2. A 50 N force acts at 60 degrees to the displacement over 4.0 m. Find work.
Answer
W = Fd cos(θ) = (50)(4.0)cos(60) = 100 J.
3. A force is perpendicular to displacement. How much work does it do?
Answer
Zero work, because cos(90 degrees) = 0.
4. Find the kinetic energy of a 4.0 kg object moving at 3.0 m/s.
Answer
K = (1/2)(4.0)(3.0)2 = 18 J.
5. A 2.0 kg object has 100 J of kinetic energy. Find speed.
Answer
v = √(2K/m) = √[2(100)/2.0] = 10 m/s.
6. A 5.0 kg object is lifted 2.0 m. Find gravitational potential energy gained.
Answer
ΔUg = mgΔh = (5.0)(9.8)(2.0) = 98 J.
7. A spring with k = 200 N/m is compressed 0.10 m. Find elastic potential energy.
Answer
Us = (1/2)kx2 = (1/2)(200)(0.10)2 = 1.0 J.
8. Net work of 300 J is done on a cart.
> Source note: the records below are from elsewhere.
-- pv_equiv track=rewrite | github.com/Subhayan18/TissueBERT_analysis | step_1_data_preparation/step1.4/data_augmentation.py | _reverse_complement_3mers
-- ===== SOURCE A (Python) =====
-- def _reverse_complement_3mers(threemer_sequence: str) -> str:
--     """
--     Convert 3-mer sequence to reverse complement.
--
--     Args:
--         threemer_sequence: Space-separated 3-mer sequence
--
--     Returns:
--         str: Reverse complemented 3-mer sequence
--     """
--     # Complement mapping
--     complement = {
--         'A': 'T', 'T': 'A',
--         'C': 'G', 'G': 'C',
--         'N': 'N'
--     }
--
--     # Split into 3-mers
--     threemers = threemer_sequence.split()
--
--     # Reverse complement each 3-mer
--     rc_threemers = []
--     for kmer in threemers:
--         rc_kmer = ''.join([complement.get(base, 'N') for base in reversed(kmer)])
--         rc_threemers.append(rc_kmer)
--
--     # Reverse the order of 3-mers
--     rc_threemers = rc_threemers[::-1]
--
--     return ' '.join(rc_threemers)
-- ===== SOURCE B (Python) =====
-- def _reverse_complement_3mers(threemer_sequence: str) -> str:
--     """Reverse complement a space-separated 3-mer sequence in one
--     whole-string pass: normalize whitespace, reverse, complement."""
--     table = {'A': 'T', 'T': 'A', 'C': 'G', 'G': 'C', 'N': 'N', ' ': ' '}
--     joined = ' '.join(threemer_sequence.split())
--     return ''.join(table.get(c, 'N') for c in reversed(joined))
-- ===== Notes on version B (the rewrite author's own statement) =====
-- stated objective: simpler
-- what changed: Replaces the per-token loop (complement each 3-mer, then reverse the token list, then join) by one whole-string pass: normalize whitespace via split/join, then reverse the joined string and complement every character with a map that sends space to space.
import Mathlib
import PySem

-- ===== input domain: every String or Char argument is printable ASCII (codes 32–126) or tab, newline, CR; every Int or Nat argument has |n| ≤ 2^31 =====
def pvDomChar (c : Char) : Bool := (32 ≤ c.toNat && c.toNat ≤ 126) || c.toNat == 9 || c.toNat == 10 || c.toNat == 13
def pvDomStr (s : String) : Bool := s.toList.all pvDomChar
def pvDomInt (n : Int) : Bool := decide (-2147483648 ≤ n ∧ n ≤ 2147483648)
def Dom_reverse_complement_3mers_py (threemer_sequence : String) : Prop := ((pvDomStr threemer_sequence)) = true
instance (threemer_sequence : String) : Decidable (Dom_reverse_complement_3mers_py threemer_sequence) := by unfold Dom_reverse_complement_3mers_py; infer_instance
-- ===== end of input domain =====

-- B replaces A's per-token complement loop + token-list reversal by a single
-- whole-string reverse-and-complement pass over the whitespace-normalized string
-- (objective: simpler; same O(n) cost).

-- ===== PORT A =====
-- the literal dict {'A':'T','T':'A','C':'G','G':'C','N':'N'}
def pvCompDictA : PySem.Dict Char Char :=
  PySem.Dict.ofList [('A', 'T'), ('T', 'A'), ('C', 'G'), ('G', 'C'), ('N', 'N')]

def reverse_complement_3mers_py (threemer_sequence : String) : String :=
  let threemers := PySem.Str.split₀ threemer_sequence
  -- for kmer in threemers: rc_threemers.append(''.join([complement.get(base,'N') for base in reversed(kmer)]))
  let rc_threemers : List String :=
    threemers.foldl
      (fun acc kmer =>
        acc ++ [String.ofList ((kmer.toList.reverse).map (fun base => pvCompDictA.getD base 'N'))])
      []
  -- rc_threemers = rc_threemers[::-1]  (step -1 never fails; slice? is some .reverse)
  let rc_threemers := (PySem.List.slice? rc_threemers none none (-1)).getD []
  PySem.Str.join " " rc_threemers

-- ===== PORT B =====
-- the literal dict {'A':'T','T':'A','C':'G','G':'C','N':'N',' ':' '}
def pvCompDictB : PySem.Dict Char Char :=
  PySem.Dict.ofList [('A', 'T'), ('T', 'A'), ('C', 'G'), ('G', 'C'), ('N', 'N'), (' ', ' ')]

def reverse_complement_3mers_py_alt (threemer_sequence : String) : String :=
  let joined := PySem.Str.join " " (PySem.Str.split₀ threemer_sequence)
  -- ''.join(table.get(c, 'N') for c in reversed(joined))
  String.ofList ((joined.toList.reverse).map (fun c => pvCompDictB.getD c 'N'))

-- ===== PRECONDITION & SPEC =====
def Spec_reverse_complement_3mers_py (threemer_sequence : String) (out : String) : Prop := out = reverse_complement_3mers_py_alt threemer_sequence
instance (threemer_sequence : String) (out : String) : Decidable (Spec_reverse_complement_3mers_py threemer_sequence out) := by unfold Spec_reverse_complement_3mers_py; infer_instance

-- ===== CLAIM (what is proved, stated in full; the proofs are below) =====
def Claim_equal_reverse_complement_3mers_py : Prop := ∀ (threemer_sequence : String), Dom_reverse_complement_3mers_py threemer_sequence → Spec_reverse_complement_3mers_py threemer_sequence (reverse_complement_3mers_py threemer_sequence)

-- ===== LEMMAS AND PROOFS =====

-- B's complement map agrees with A's off the space character, and fixes the space.
theorem pvCompB_eq (c : Char) :
    pvCompDictB.getD c 'N' = if c = ' ' then ' ' else pvCompDictA.getD c 'N' := by
  by_cases hA : c = 'A'; · subst hA; decide
  by_cases hT : c = 'T'; · subst hT; decide
  by_cases hC : c = 'C'; · subst hC; decide
  by_cases hG : c = 'G'; · subst hG; decide
  by_cases hN : c = 'N'; · subst hN; decide
  by_cases hS : c = ' '; · subst hS; decide
  have hget : ∀ (l : List (Char × Char)), (∀ p ∈ l, p.1 ≠ c) → (PySem.Dict.mk l).get? c = none := by
    intro l
    induction l with
    | nil => intro _; rfl
    | cons p rest ih =>
      intro h
      have hne : (p.1 == c) = false := beq_eq_false_iff_ne.mpr (h p (List.mem_cons_self ..))
      rw [show PySem.Dict.mk (p :: rest) = PySem.Dict.mk ((p.1, p.2) :: rest) from rfl,
        PySem.Dict.get?_mk_cons, hne, if_neg (by decide : ¬ (false = true))]
      exact ih (fun q hq => h q (List.mem_cons_of_mem _ hq))
  have hB : pvCompDictB.get? c = none := by
    apply hget; intro p hp; fin_cases hp <;> (intro e; subst e; simp_all)
  have hA' : pvCompDictA.get? c = none := by
    apply hget; intro p hp; fin_cases hp <;> (intro e; subst e; simp_all)
  rw [if_neg hS, PySem.Dict.getD_eq_get?_getD, PySem.Dict.getD_eq_get?_getD, hB, hA']

-- join with a nonempty front list, one more part at the back
theorem pv_join_append_singleton (xs : List (List Char)) (y : List Char) (h : xs ≠ []) :
    PySem.Chars.join [' '] (xs ++ [y]) = PySem.Chars.join [' '] xs ++ [' '] ++ y := by
  induction xs with
  | nil => exact absurd rfl h
  | cons a rest ih =>
    cases rest with
    | nil =>
      simp [PySem.Chars.join_cons_cons, PySem.Chars.join_singleton]
    | cons b rest' =>
      have h2 : (a :: b :: rest') ++ [y] = a :: (b :: (rest' ++ [y])) := by simp
      have h3 : (b :: rest') ++ [y] = b :: (rest' ++ [y]) := by simp
      rw [h2, PySem.Chars.join_cons_cons, ← h3, ih (by simp), PySem.Chars.join_cons_cons]
      simp

-- tokens produced by split₀ contain no whitespace characters
theorem pv_split₀_go_no_ws (s cur : List Char) (acc : List (List Char))
    (hcur : ∀ c ∈ cur, PySem.Chars.isspace c = false)
    (hacc : ∀ t ∈ acc, ∀ c ∈ t, PySem.Chars.isspace c = false) :
    ∀ t ∈ PySem.Chars.split₀.go s cur acc, ∀ c ∈ t, PySem.Chars.isspace c = false := by
  induction s generalizing cur acc with
  | nil =>
    intro t ht
    simp only [PySem.Chars.split₀.go] at ht
    split at ht
    · rw [List.mem_reverse] at ht; exact hacc t ht
    · rw [List.mem_reverse, List.mem_cons] at ht
      rcases ht with h | h
      · subst h; intro c hc; exact hcur c (List.mem_reverse.mp hc)
      · exact hacc t h
  | cons c rest ih =>
    intro t ht
    simp only [PySem.Chars.split₀.go] at ht
    by_cases hsp : PySem.Chars.isspace c = true
    · rw [if_pos hsp] at ht
      split at ht
      · exact ih [] acc (by simp) hacc t ht
      · refine ih [] (cur.reverse :: acc) (by simp) ?_ t ht
        intro u hu
        rcases List.mem_cons.mp hu with h | h
        · subst h; intro d hd; exact hcur d (List.mem_reverse.mp hd)
        · exact hacc u h
    · rw [if_neg hsp] at ht
      refine ih (c :: cur) acc ?_ hacc t ht
      intro d hd
      rcases List.mem_cons.mp hd with h | h
      · subst h; simpa using hsp
      · exact hcur d h

theorem pv_split₀_no_space (s : String) :
    ∀ t ∈ PySem.Str.split₀ s, ' ' ∉ t.toList := by
  intro t ht hc
  have h := pv_split₀_go_no_ws s.toList [] [] (by simp) (by simp)
  have hts : t.toList ∈ PySem.Chars.split₀ s.toList := by
    have := PySem.Str.split₀_map_toList s
    rw [← this]
    exact List.mem_map_of_mem ht
  have := h _ hts ' ' hc
  simp [PySem.Chars.isspace] at this

-- the append-in-a-loop of A is a map
theorem pv_foldl_append_map {α β : Type} (f : α → β) (l : List α) (init : List β) :
    l.foldl (fun acc x => acc ++ [f x]) init = init ++ l.map f := by
  induction l generalizing init with
  | nil => simp
  | cons a rest ih => simp [ih]

-- core: reversing-and-complementing the joined string = joining the reversed
-- list of per-token reverse complements
theorem pv_core (ts : List (List Char)) (hts : ∀ t ∈ ts, ' ' ∉ t) :
    (PySem.Chars.join [' '] ts).reverse.map (fun c => pvCompDictB.getD c 'N') =
      PySem.Chars.join [' ']
        ((ts.map (fun t => t.reverse.map (fun b => pvCompDictA.getD b 'N'))).reverse) := by
  have hmap : ∀ t : List Char, ' ' ∉ t →
      t.reverse.map (fun c => pvCompDictB.getD c 'N') =
        t.reverse.map (fun b => pvCompDictA.getD b 'N') := by
    intro t h
    apply List.map_congr_left
    intro c hc
    rw [pvCompB_eq]
    exact if_neg (fun e => h (by rw [← e]; exact List.mem_reverse.mp hc))
  induction ts with
  | nil => simp [PySem.Chars.join_nil]
  | cons a rest ih =>
    cases rest with
    | nil =>
      simp only [PySem.Chars.join_singleton, List.map_cons, List.map_nil, List.reverse_cons,
        List.reverse_nil, List.nil_append, PySem.Chars.join_singleton]
      exact hmap a (hts a (List.mem_cons_self ..))
    | cons b rest' =>
      have hrest : ∀ t ∈ b :: rest', ' ' ∉ t := fun t h => hts t (List.mem_cons_of_mem _ h)
      rw [PySem.Chars.join_cons_cons, List.reverse_append, List.reverse_append,
        List.map_append, List.map_append,
        ih hrest]
      have hne : ((b :: rest').map (fun t => t.reverse.map (fun b => pvCompDictA.getD b 'N'))).reverse ≠ [] := by
        simp
      have : ((a :: b :: rest').map (fun t => t.reverse.map (fun b => pvCompDictA.getD b 'N'))).reverse
          = ((b :: rest').map (fun t => t.reverse.map (fun b => pvCompDictA.getD b 'N'))).reverse
            ++ [a.reverse.map (fun b => pvCompDictA.getD b 'N')] := by
        simp
      rw [this, pv_join_append_singleton _ _ hne]
      rw [hmap a (hts a (List.mem_cons_self ..))]
      simp [pvCompB_eq]

-- ===== VERDICT (by name: the statement is the Claim_ definition above) =====
theorem reverse_complement_3mers_py_spec : Claim_equal_reverse_complement_3mers_py := by
  intro s _
  unfold Spec_reverse_complement_3mers_py reverse_complement_3mers_py reverse_complement_3mers_py_alt
  simp only [pv_foldl_append_map, List.nil_append, PySem.List.slice?_none_none_neg_one,
    Option.getD_some]
  apply (String.toList_inj).mp
  rw [PySem.Str.toList_join]
  have hofList : ∀ l : List Char, (String.ofList l).toList = l := fun l => by
    simp
  rw [hofList]
  have hmaps : (((PySem.Str.split₀ s).map
      (fun kmer => String.ofList (kmer.toList.reverse.map (fun base => pvCompDictA.getD base 'N')))).reverse.map String.toList)
      = (((PySem.Str.split₀ s).map String.toList).map (fun t => t.reverse.map (fun b => pvCompDictA.getD b 'N'))).reverse := by
    simp only [List.map_reverse, List.map_map]
    congr 1
    apply List.map_congr_left
    intro t _
    simp [hofList]
  rw [hmaps, PySem.Str.toList_join]
  have hsp : ∀ t ∈ (PySem.Str.split₀ s).map String.toList, ' ' ∉ t := by
    intro t ht
    rcases List.mem_map.mp ht with ⟨u, hu, rfl⟩
    exact pv_split₀_no_space s u hu
  have := pv_core ((PySem.Str.split₀ s).map String.toList) hsp
  simpa using this.symm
Its initial kinetic energy was 100 J. Find final kinetic energy.
Answer
Wnet = ΔK, so Kf = 100 + 300 = 400 J.
9. A 2.0 kg ball falls from 5.0 m. Ignore air resistance. Find speed before impact.
Answer
mgh = (1/2)mv2, so v = √(2gh) = √[2(9.8)(5.0)] = 9.9 m/s.
10. A friction force of 12 N acts over 5.0 m opposite motion. Find work by friction.
Answer
Wf = -fd = -(12)(5.0) = -60 J.
11. A machine does 1200 J of work in 6.0 s. Find power.
Answer
P = W/t = 1200/6.0 = 200 W.
12. A person outputs 400 W for 10 s. How much energy is transferred?
Answer
E = Pt = (400)(10) = 4000 J.
13. A motor uses 1000 J of input energy and produces 750 J of useful output. Find efficiency.
Answer
Efficiency = (750/1000)(100%) = 75%.
14. A force-displacement graph is a triangle with base 6.0 m and height 20 N. Find work.
Answer
Area = (1/2)(6.0)(20) = 60 J.
15. A 1200 kg car moving at 20 m/s doubles its speed to 40 m/s. By what factor does kinetic energy change?
Answer
Kinetic energy depends on v2, so it increases by a factor of 4.
16. In Energy Skate Park, friction is turned on. What happens to mechanical energy and total energy?
Answer
Mechanical energy decreases as some energy becomes thermal, but total energy remains conserved.
14. What to Know Before Moving On
- Work is energy transferred by a force over displacement.
- W = Fd cos(θ) for constant force.
- Area under a force-displacement graph gives work.
- Kinetic energy is K = (1/2)mv2.
- Gravitational potential energy near Earth is Ug = mgh.
- Elastic potential energy is Us = (1/2)kx2.
- Net work changes kinetic energy: Wnet = ΔK.
- Mechanical energy is conserved when only conservative forces do work.
- Friction transforms mechanical energy into thermal energy.
- Power is the rate of energy transfer: P = W/t.